Bu durumda öyle görünüyordu ki, vatanın durumu pek de parlak değildi.
Bütün ömrüm boyunca yerleşik düzenin, gençleri siyasetin uzağında tutmak için nafile çabalarına tanık oldum.
Oysa, Anglosakson sisteminde, daha okul sıralarından çocukları seçmeye seçilmeye, topluluk karşısında konuşmaya, toplumsal sorumluluk almaya teşvik ediyorlardı.
Gerçi bizde de, egemen yaşlıların çabalarına rağmen gençlik, toplumsal sorumluluk almaya çalışıyor ve siyaset ile uğraşıyordu ama bedelini de çok ağır, kimi zaman canıyla ödüyordu.
Oysa bunun tam tersinin olması gerekliydi, çünkü demokrasiler toplumsal sorumluluk bilincine sahip bireylere ihtiyaç duyarlardı.
Nitekim demokrasilerde öyle de oluyordu. Gençler aşırılıklarıyla, tepkileriyle, politik yollarını çiziyorlar, sonra da zaman içinde yerleşik kurumların içinde yer alıyorlardı.
Demokratik sistemler işin özünü kavramışlardı:
Bugünün başkaldıran gençleri yarının yönetici kadroları olacaklardı.
Fransa’daki büyük 1968 olaylarının lider kadrosu, hangi kanattan olurlarsa olsunlar, gelecek kuşağın politikacı ve yöneticilerini yetiştirmişlerdi.
Bizde ise aynı kuşağın çocuklarının bir kısmı asılmış, bir kısmı hapse atılmış, bir kısmı toplum dışı bırakılarak tasfiye edilmişlerdi.

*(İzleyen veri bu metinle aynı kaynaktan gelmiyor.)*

-- ----- B side: the memoized recursion computes tS -----

def MemoOK (pts : List (List Int)) (pi : List Int)
    (memo : PySem.Dict (Int × Int) Int) : Prop :=
  ∀ (i j : ℕ) (v : Int), memo.get? ((i : Int), (j : Int)) = some v → v = tS pts pi i j

theorem tailGo_spec (pts : List (List Int)) (pi : List Int) :
    ∀ (N i j : ℕ) (memo : PySem.Dict (Int × Int) Int),
      (pts.length - i) + (pi.length - j) ≤ N → i < pts.length → j < pi.length →
      MemoOK pts pi memo →
      (tailGo pi pts pts.length pi.length i j memo).1 = tS pts pi i j ∧
        MemoOK pts pi (tailGo pi pts pts.length pi.length i j memo).2 := by
  intro N
  induction N with
  | zero => intro i j memo hN hi hj _; omega
  | succ N ih =>
    intro i j memo hN hi hj hmem
    rw [tailGo]
    cases hget : memo.get? ((i : Int), (j : Int)) with
    | some v =>
      exact ⟨hmem i j v hget, hmem⟩
    | none =>
      simp only []
      set p := (if _h : i + 1 < pts.length then
          let pb := tailGo pi pts pts.length pi.length (i + 1) j memo
          if _h2 : j + 1 < pi.length then
            let pr := tailGo pi pts pts.length pi.length i (j + 1) pb.2
            (max pb.1 pr.1, pr.2)
          else pb
        else if _h : j + 1 < pi.length then tailGo pi pts pts.length pi.length i (j + 1) memo
        else ((0 : Int), memo)) with hp
      have hbranch : p.1 = (if i + 1 < pts.length then
            (if j + 1 < pi.length then max (tS pts pi (i+1) j) (tS pts pi i (j+1))
             else tS pts pi (i+1) j)
          else (if j + 1 < pi.length then tS pts pi i (j+1) else 0)) ∧
          MemoOK pts pi p.2 := by
        by_cases h1 : i + 1 < pts.length
        · obtain ⟨e1, m1⟩ := ih (i + 1) j memo (by omega) h1 hj hmem
          by_cases h2 : j + 1 < pi.length
          · obtain ⟨e2, m2⟩ := ih i (j + 1) _ (by omega) hi h2 m1
            rw [hp]
            simp only [h1, h2, dif_pos, if_pos]
            exact ⟨by rw [e1, e2], m2⟩
          · rw [hp]
            simp only [h1, h2, dif_pos, dif_neg, not_false_iff, if_pos, if_neg]
            exact ⟨e1, m1⟩
        · by_cases h2 : j + 1 < pi.length
          · obtain ⟨e2, m2⟩ := ih i (j + 1) memo (by omega) hi h2 hmem
            rw [hp]
            simp only [h1, h2, dif_pos, dif_neg, not_false_iff, if_pos, if_neg]
            exact ⟨e2, m2⟩
          · rw [hp]
            simp only [h1, h2, dif_neg, not_false_iff, if_neg]
            exact ⟨trivial, hmem⟩
      have hval : p.1 + PySem.List.pyGetD (PySem.List.pyGetD pts (i : Int) [])
          (PySem.List.pyGetD pi (j : Int) 0) 0 = tS pts pi i j := by
        rw [hbranch.1, tS_unfold pts pi i j]
        have hlook : PySem.List.pyGetD (PySem.List.pyGetD pts (i : Int) [])
            (PySem.List.pyGetD pi (j : Int) 0) 0 = pAt pts pi i j := by
          simp [pAt]
        rw [hlook]
      refine ⟨hval, ?_⟩
      intro i' j' v' hv'
      rw [PySem.Dict.get?_insert] at hv'
      by_cases heq : ((i' : Int), (j' : Int)) = ((i : Int), (j : Int))
      · rw [if_pos heq] at hv'
        obtain ⟨hii, hjj⟩ := Prod.mk.injEq .. ▸ heq
        have hi' : i' = i := by exact_mod_cast hii
        have hj' : j' = j := by exact_mod_cast hjj
        subst hi'; subst hj'
        rw [← hval]
        exact (Option.some.injEq .. ▸ hv').symm
      · rw [if_neg heq] at hv'
        exact hbranch.2 i' j' v' hv'
theorem pvPass1_sim (f : List (String × String)) (l a : List String) :
    l.foldl (fun r k => if (PySem.Dict.mk f).contains k then r.insert k ((PySem.Dict.mk f).getD k "") else r) (pvMkD f a)
      = pvMkD f (l.foldl (pvKeyStep (fun k => (PySem.Dict.mk f).contains k)) a) := by
  induction l generalizing a with
  | nil => rfl
  | cons k l ih =>
    simp only [List.foldl_cons]
    rw [pvStep_sim f (fun k => (PySem.Dict.mk f).contains k) a k, ih]

theorem pvPass2_sim (f : List (String × String)) (l a : List String) :
    l.foldl (fun r k => if (PySem.Dict.mk f).contains k && !(r.contains k) then r.insert k ((PySem.Dict.mk f).getD k "") else r) (pvMkD f a)
      = pvMkD f (l.foldl (pvKeyStep (fun k => (PySem.Dict.mk f).contains k)) a) := by
  induction l generalizing a with
  | nil => rfl
  | cons k l ih =>
    simp only [List.foldl_cons]
    have hstep : (if (PySem.Dict.mk f).contains k && !((pvMkD f a).contains k) then (pvMkD f a).insert k ((PySem.Dict.mk f).getD k "") else pvMkD f a)
        = pvMkD f (pvKeyStep (fun k => (PySem.Dict.mk f).contains k) a k) := by
      unfold pvKeyStep
      simp only []
      rw [pvMkD_contains]
      by_cases hg : ((PySem.Dict.mk f).contains k && !(a.contains k)) = true
      · have hc : a.contains k = false := by
          rcases Bool.and_eq_true_iff.mp hg with ⟨_, h2⟩
          simpa using h2
        rw [if_pos hg, if_pos hg, pvInsert_fresh f a k hc]
      · rw [if_neg hg, if_neg hg]
    rw [hstep, ih]

theorem pvPass3_sim (f : List (String × String)) (l a : List String) :
    l.foldl (fun r k => if !(r.contains k) then r.insert k ((PySem.Dict.mk f).getD k "") else r) (pvMkD f a)
      = pvMkD f (l.foldl (pvKeyStep (fun _ => true)) a) := by
  induction l generalizing a with
  | nil => rfl
  | cons k l ih =>
    simp only [List.foldl_cons]
    have hstep : (if !((pvMkD f a).contains k) then (pvMkD f a).insert k ((PySem.Dict.mk f).getD k "") else pvMkD f a)
        = pvMkD f (pvKeyStep (fun _ => true) a k) := by
      unfold pvKeyStep
      rw [pvMkD_contains]
      cases hc : a.contains k
      · simp [pvInsert_fresh f a k hc]
      · simp
    rw [hstep, ih]

theorem pvPassB_sim (f : List (String × String)) (l a : List String) :
    l.foldl (fun r k => r.insert k ((PySem.Dict.mk f).getD k "")) (pvMkD f a)
      = pvMkD f (l.foldl (pvKeyStep (fun _ => true)) a) := by
  induction l generalizing a with
  | nil => rfl
  | cons k l ih =>
    simp only [List.foldl_cons]
    have hstep : (pvMkD f a).insert k ((PySem.Dict.mk f).getD k "")
        = pvMkD f (pvKeyStep (fun _ => true) a k) := by
      unfold pvKeyStep
      cases hc : a.contains k
      · simp [pvInsert_fresh f a k hc]
      · simp [pvInsert_old f a k hc]
    rw [hstep, ih]

theorem pvFoldl_keyStep (P : String → Bool) (l a : List String) :
    l.foldl (pvKeyStep P) a = a ++ pvNewOf P a l := by
  induction l generalizing a with
  | nil => simp [pvNewOf]
  | cons k l ih =>
    simp only [List.foldl_cons, pvNewOf]
    by_cases hg : (P k && !(a.contains k)) = true
    · have h1 : pvKeyStep P a k = a ++ [k] := by unfold pvKeyStep; rw [if_pos hg]
      rw [h1, ih, if_pos hg]
      simp
    · have h1 : pvKeyStep P a k = a := by unfold pvKeyStep; rw [if_neg hg]
      rw [h1, ih, if_neg hg]

theorem pvMem_newOf (P : String → Bool) (l : List String) : ∀ (a : List String) (k : String),
    k ∈ pvNewOf P a l → k ∈ l ∧ P k = true ∧ a.contains k = false := by
  induction l with
  | nil => intro a k h; simp [pvNewOf] at h
  | cons x t ih =>
    intro a k h
    simp only [pvNewOf] at h
    by_cases hg : (P x && !(a.contains x)) = true
    · rw [if_pos hg] at h
      rcases Bool.and_eq_true_iff.mp hg with ⟨hPx, hcx⟩
      cases h with
      | head => exact ⟨List.mem_cons_self, hPx, by simpa using hcx⟩
      | tail _ h =>
        obtain ⟨h1, h2, h3⟩ := ih (a ++ [x]) k h
        refine ⟨List.mem_cons_of_mem _ h1, h2, ?_⟩
        simp only [List.contains_eq_mem, List.mem_append] at h3 ⊢
        simp only [decide_eq_false_iff_not, not_or] at h3
        simpa using h3.1
    · rw [if_neg hg] at h
      obtain ⟨h1, h2, h3⟩ := ih a k h
      exact ⟨List.mem_cons_of_mem _ h1, h2, h3⟩

theorem pvMem_newOf_of (P : String → Bool) (l : List String) : ∀ (a : List String) (k : String),
    k ∈ l → P k = true → a.contains k = false → k ∈ pvNewOf P a l := by
  induction l with
  | nil => intro a k h; cases h
  | cons x t ih =>
    intro a k hl hP ha
    simp only [pvNewOf]
    by_cases hg : (P x && !(a.contains x)) = true
    · rw [if_pos hg]
      by_cases hk : k = x
      · subst hk; exact List.mem_cons_self
      · have ht : k ∈ t := by cases hl with | head => exact absurd rfl hk | tail _ h => exact h
        refine List.mem_cons_of_mem _ (ih (a ++ [x]) k ht hP ?_)
        simp only [List.contains_eq_mem, List.mem_append, decide_eq_false_iff_not, not_or]
        constructor
        · simpa [List.contains_eq_mem] using ha
        · simp [hk]
    · rw [if_neg hg]
      have hk : k ≠ x := by
        intro he; subst he
        refine hg (by rw [hP, ha]; rfl)
      have ht : k ∈ t := by cases hl with | head => exact absurd rfl hk | tail _ h => exact h
      exact ih a k ht hP ha

theorem pvNodup_newOf (P : String → Bool) (l : List String) : ∀ (a : List String), a.Nodup →
    (a ++ pvNewOf P a l).Nodup := by
  induction l with
  | nil => intro a ha; simpa [pvNewOf] using ha
  | cons x t ih =>
    intro a ha
    simp only [pvNewOf]
    by_cases hg : (P x && !(a.contains x)) = true
    · rw [if_pos hg]
      have hx : x ∉ a := by
        rcases Bool.and_eq_true_iff.mp hg with ⟨_, h2⟩
        simpa [List.contains_eq_mem] using h2
      have hax : (a ++ [x]).Nodup := by
        rw [List.nodup_append]
        refine ⟨ha, List.nodup_singleton x, ?_⟩
        intro y hy z hz
        rw [List.mem_singleton] at hz
        subst hz
        intro he
        exact hx (he ▸ hy)
      have := ih (a ++ [x]) hax
      simpa [List.append_assoc] using this
    · rw [if_neg hg]; exact ih a ha

theorem pvPairwise_newOf (P : String → Bool) (l : List String) : ∀ (a : List String),
    (pvNewOf P a l).Pairwise (fun x y => List.idxOf x l < List.idxOf y l) := by
  induction l with
  | nil => intro a; simp [pvNewOf]
  | cons x t ih =>
    intro a
    have hlift : ∀ (b : List String), (∀ y ∈ pvNewOf P b t, y ≠ x) →
        (pvNewOf P b t).Pairwise (fun p q => List.idxOf p (x :: t) < List.idxOf q (x :: t)) := by
      intro b hb
      refine (ih b).imp_of_mem ?_
      intro p q hp hq hlt
      rw [List.idxOf_cons, List.idxOf_cons]
      have hxp : (x == p) = false := by simpa using Ne.symm (hb p hp)
      have hxq : (x == q) = false := by simpa using Ne.symm (hb q hq)
      simp only [hxp, hxq, cond_false]
      omega
    simp only [pvNewOf]
    by_cases hg : (P x && !(a.contains x)) = true
    · rw [if_pos hg]
      refine List.Pairwise.cons ?_ ?_
      · intro y hy
        have hyx : y ≠ x := by
          have h3 := (pvMem_newOf P t (a ++ [x]) y hy).2.2
          simp only [List.contains_eq_mem, List.mem_append, decide_eq_false_iff_not, not_or] at h3
          simpa using h3.2
        rw [List.idxOf_cons, List.idxOf_cons]
        have hxy : (x == y) = false := by simpa using Ne.symm hyx
        simp only [hxy, cond_false, beq_self_eq_true, cond_true]
        omega
      · refine hlift (a ++ [x]) ?_
        intro y hy
        have h3 := (pvMem_newOf P t (a ++ [x]) y hy).2.2
        simp only [List.contains_eq_mem, List.mem_append, decide_eq_false_iff_not, not_or] at h3
        simpa using h3.2
    · rw [if_neg hg]
      refine hlift a ?_
      intro y hy
      obtain ⟨_, hPy, hcy⟩ := pvMem_newOf P t a y hy
      intro he; subst he
      exact hg (by rw [hPy, hcy]; rfl)

theorem pvNewOf_true_all (l : List String) : ∀ (a : List String), l.Nodup →
    (∀ k ∈ l, a.contains k = false) → pvNewOf (fun _ => true) a l = l := by
  induction l with
  | nil => intro a _ _; rfl
  | cons x t ih =>
    intro a hnd h
    have hx : a.contains x = false := h x List.mem_cons_self
    have hg : ((fun (_ : String) => true) x && !(a.contains x)) = true := by rw [hx]; rfl
    simp only [pvNewOf]
    rw [if_pos hg]
    congr 1
    refine ih (a ++ [x]) hnd.of_cons ?_
    intro k hk
    have hka : a.contains k = false := h k (List.mem_cons_of_mem _ hk)
    have hkx : k ≠ x := by
      intro he; subst he; exact (List.nodup_cons.mp hnd).1 hk
    simp only [List.contains_eq_mem, List.mem_append, decide_eq_false_iff_not, not_or]
    exact ⟨by simpa [List.contains_eq_mem] using hka, by simpa using hkx⟩

theorem pvContains_false_iff (a : List String) (k : String) :
    a.contains k = false ↔ k ∉ a := by
  simp [List.contains_eq_mem]

theorem pvFI_get? (l : List String) (k : String) : ∀ (s : Int) (d0 : PySem.Dict String Int),
    ((PySem.List.enumerate l s).foldl (fun pos p => if pos.contains p.2 then pos else pos.insert p.2 p.1) d0).get? k
      = if d0.contains k = true then d0.get? k
        else if k ∈ l then some (s + (List.idxOf k l : Int)) else none := by
  induction l with
  | nil =>
    intro s d0
    cases hc : d0.contains k
    · rw [if_neg Bool.false_ne_true]
      simp [PySem.List.enumerate, (PySem.Dict.get?_eq_none_iff_contains d0 k).mpr hc]
    · rw [if_pos rfl]
      simp [PySem.List.enumerate]
  | cons x t ih =>
    intro s d0
    rw [PySem.List.enumerate_cons, List.foldl_cons]
    have hmemne : k ∉ t → k ≠ x → k ∉ x :: t := by
      intro hkt hkx hm
      rcases List.mem_cons.mp hm with h | h
      · exact hkx h
      · exact hkt h
    have hidx : k ∈ t → k ≠ x → (s + (List.idxOf k (x :: t) : Int)) = ((s + 1) + (List.idxOf k t : Int)) := by
      intro _ hkx
      rw [List.idxOf_cons]
      have hxk : (x == k) = false := by simpa using fun he => hkx he.symm
      rw [hxk]
      simp only [cond_false]
      push_cast
      ring
    cases hdx : d0.contains x
    · rw [if_neg Bool.false_ne_true, ih]
      by_cases hkx : k = x
      · subst hkx
        rw [if_pos (by rw [PySem.Dict.contains_insert]; simp)]
        rw [PySem.Dict.get?_insert_self, if_neg (by rw [hdx]; exact Bool.false_ne_true),
          if_pos List.mem_cons_self, List.idxOf_cons]
        simp
      · have hci : (d0.insert x s).contains k = d0.contains k := by
          rw [PySem.Dict.contains_insert]
          have hbe : (k == x) = false := by simpa using hkx
          rw [hbe, Bool.false_or]
        rw [hci]
        cases hc : d0.contains k
        · rw [if_neg Bool.false_ne_true,
            if_neg Bool.false_ne_true]
          by_cases hkt : k ∈ t
          · rw [if_pos (List.mem_cons_of_mem _ hkt), if_pos hkt, hidx hkt hkx]
          · rw [if_neg hkt, if_neg (hmemne hkt hkx)]
        · rw [if_pos rfl, if_pos rfl]
          exact PySem.Dict.get?_insert_of_ne d0 s hkx
    · rw [if_pos rfl, ih]
      cases hc : d0.contains k
      · have hkx : k ≠ x := by
          intro he
          rw [he, hdx] at hc
          cases hc
        rw [if_neg Bool.false_ne_true,
          if_neg Bool.false_ne_true]
        by_cases hkt : k ∈ t
        · rw [if_pos (List.mem_cons_of_mem _ hkt), if_pos hkt, hidx hkt hkx]
        · rw [if_neg hkt, if_neg (hmemne hkt hkx)]
      · rw [if_pos rfl, if_pos rfl]

theorem pvFirstIndex_get? (l : List String) (k : String) :
    (pvFirstIndex l).get? k = if k ∈ l then some ((List.idxOf k l : Int)) else none := by
  unfold pvFirstIndex
  rw [pvFI_get?]
  rw [if_neg (by rw [PySem.Dict.contains_empty]; exact Bool.false_ne_true)]
  by_cases h : k ∈ l
  · rw [if_pos h, if_pos h]
    congr 1
    ring
  · rw [if_neg h, if_neg h]

theorem pvFirstIndex_contains (l : List String) (k : String) :
    (pvFirstIndex l).contains k = decide (k ∈ l) := by
  rw [PySem.Dict.contains_eq_isSome_get?, pvFirstIndex_get?]
  by_cases h : k ∈ l
  · simp [h]
  · simp [h]

theorem pvRankB_eq1 (f : List (String × String)) (fo : List String) (k : String)
    (h : k ∈ pvUnityFields) :
    pvRankB f fo true k = (List.idxOf k pvUnityFields : Int) := by
  unfold pvRankB
  have hc : (pvFirstIndex pvUnityFields).contains k = true := by
    rw [pvFirstIndex_contains]
    simpa using h
  rw [if_pos (by rw [hc]; rfl)]
  rw [PySem.Dict.getD_eq_get?_getD, pvFirstIndex_get?, if_pos h]
  rfl
-- pv_equiv track=rewrite | github.com/einmalmaik/singra-vox | backend/app/permissions.py | _apply_override_layer
-- ===== SOURCE A (Python) =====
-- from typing import Dict, Iterable, Optional
--
-- DEFAULT_PERMISSIONS: Dict[str, bool] = {
--     # ── Server-Verwaltung ──────────────────────────────────────────────────────
--     "manage_server": False,        # Server-Name, Icon, Einstellungen ändern
--     "manage_channels": False,      # Kanäle erstellen, löschen, umbenennen
--     "manage_roles": False,         # Rollen erstellen, bearbeiten, löschen
--     "manage_members": False,       # Spitznamen anderer ändern
--     "kick_members": False,         # Mitglieder vom Server entfernen
--     "ban_members": False,          # Mitglieder dauerhaft sperren
--     "manage_webhooks": False,      # Webhooks verwalten
--     "manage_emojis": False,        # Custom-Emojis verwalten
--     "create_invites": True,        # Einladungs-Links erstellen
--
--     # ── Kanal / Nachrichten ────────────────────────────────────────────────────
--     "view_channels": True,         # Kanäle sehen (Sidebar)
--     "read_messages": True,         # Nachrichten + Datei-Anhänge lesen / sehen
--     "read_message_history": True,  # Ältere Nachrichten lesen
--     "send_messages": True,         # Text-Nachrichten senden
--     "attach_files": True,          # Dateien + Bilder hochladen und senden
--     "mention_everyone": False,     # @everyone / @here verwenden
--     "manage_messages": False,      # Nachrichten anderer löschen / bearbeiten
--     "pin_messages": False,         # Nachrichten anpinnen / auslösen
--
--     # ── Voice / Video ──────────────────────────────────────────────────────────
--     "join_voice": True,            # Voice-Kanälen beitreten
--     "speak": True,                 # Mikrofon nutzen
--     "stream": True,                # Kamera / Bildschirm teilen
--     "mute_members": False,         # Andere stumm schalten
--     "deafen_members": False,       # Andere taubstumm schalten
--     "priority_speaker": False,     # Prioritätssprecher-Status
-- }
--
-- def _normalize_override_permissions(permissions: Optional[dict]) -> dict:
--     normalized = {}
--     for permission, value in (permissions or {}).items():
--         if permission in DEFAULT_PERMISSIONS and isinstance(value, bool):
--             normalized[permission] = value
--     return normalized
--
-- def _apply_override_layer(base_permissions: Dict[str, bool], overrides: Iterable[dict]) -> Dict[str, bool]:
--     """Wendet eine Override-Ebene via Set-Arithmetik an.
--
--     Explizite *Allow*-Einträge gewinnen immer über *Deny*-Einträge innerhalb
--     derselben Ebene – spiegelt das Verhalten von ``resolve_server_permissions``.
--     """
--     allow_set: set[str] = set()
--     deny_set: set[str] = set()
--
--     for override in overrides:
--         for permission, value in _normalize_override_permissions(override.get("permissions")).items():
--             (allow_set if value else deny_set).add(permission)
--
--     result = {**base_permissions}
--     # Denials zuerst (niedrigere Priorität) – nur wenn kein explizites Allow vorhanden
--     for p in deny_set - allow_set:
--         result[p] = False
--     # Explizite Allows gewinnen immer (additiv)
--     for p in allow_set:
--         result[p] = True
--     return result
-- ===== SOURCE B (Python) =====
-- DEFAULT_PERMISSIONS = {
--     "manage_server": False,
--     "manage_channels": False,
--     "manage_roles": False,
--     "manage_members": False,
--     "kick_members": False,
--     "ban_members": False,
--     "manage_webhooks": False,
--     "manage_emojis": False,
--     "create_invites": True,
--     "view_channels": True,
--     "read_messages": True,
--     "read_message_history": True,
--     "send_messages": True,
--     "attach_files": True,
--     "mention_everyone": False,
--     "manage_messages": False,
--     "pin_messages": False,
--     "join_voice": True,
--     "speak": True,
--     "stream": True,
--     "mute_members": False,
--     "deafen_members": False,
--     "priority_speaker": False,
-- }
--
--
-- def _apply_override_layer(base_permissions, overrides):
--     # Key-major strategy: flatten all normalized override entries into one
--     # stream, then decide each permission INDEPENDENTLY by scanning that
--     # stream: a mentioned permission is True iff some override allows it
--     # (allow beats deny), an unmentioned one keeps its base value.  No
--     # allow/deny sets and no accumulated override dict are ever built.
--     mentions = [(p, v) for ov in overrides
--                 for p, v in (ov.get("permissions") or {}).items()
--                 if p in DEFAULT_PERMISSIONS and isinstance(v, bool)]
--     result = {}
--     for p, base_v in base_permissions.items():
--         hits = [v for q, v in mentions if q == p]
--         result[p] = any(hits) if hits else base_v
--     # permissions mentioned but absent from the base are appended, in
--     # first-mention order
--     for p, _ in mentions:
--         if p not in result:
--             result[p] = any(v for q, v in mentions if q == p)
--     return result
-- ===== Notes on version B (the rewrite author's own statement) =====
-- stated objective: alternative
-- what changed: Replaces A's update-major accumulation (an allow set and a deny set built over all overrides, a set difference, two output loops) by a key-major scan: the normalized override entries are flattened into one stream and each base permission is decided independently (any(hits) if mentioned, else its base value), so no allow/deny sets or merged dict are ever built.
-- outside the precondition, e.g. on _apply_override_layer({}, [{'permissions': {'speak': False}}]): A returns {'speak': False}, B returns {'speak': False}
import Mathlib
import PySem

Siyasete bulaşan çocukların ezildiği, gösteri yapanın bastırıldığı, düşünce açıklayanın sindirildiği, mitinge katılanın hapse atıldığı, kitapların suç delili sayıldığı bir dönemden sonra, depolitize olmuş bir topluma ulaşmıştık.
Kuşkusuz, yatağını bulamamış, pozitif enerjiye dönüşememiş gençlik ateşi kadar hatta ondan da daha zararlıydı bu durum.
Taksim Gezi Parkı olayları böyle bir ortamda ortaya çıktı ve bize bazı şeyler gösterdi.
Her şeyden önce, gençler özgürlüklerine ve geleceklerine bigâne değildiler, sahip çıkıyorlardı.
Gösterilerini, şiddete yönelmeden barışçıl yöntemlerle, demokratik araçlarla ortaya koyabiliyorlardı.
Sürü değildirler, bireydiler ve bireyliklerini yitirmeden toplumsal kurtuluşun yolunu arıyorlardı.
Kendilerinden, kendi görüşlerinden başkasına da hak tanıyan gerçek demokratik bir hoşgörü içindeydiler. Her görüşe saygı gösterebiliyorlardı.
Mizahlarının keskinliği zekâlarının düzeyini gösteriyordu, kendilerini ifade için yeni yöntemler bulmakta usta, demokrasinin sınırları içinde kalmakta kararlıydılar.
İktidar polisiyle TOMA’sıyla, plastik mermisiyle, biber gazıyla bu gençliğin üstüne abandı, sindirmeye,0 yıldırmaya çalıştı. Gezi Parkı’nı boşalttı.
Oysa onlar orada bir süredir toplumsal umudun çiçeklerini açtırıyorlardı.
Oysa onlar toplumumuzun umutlarıydılar.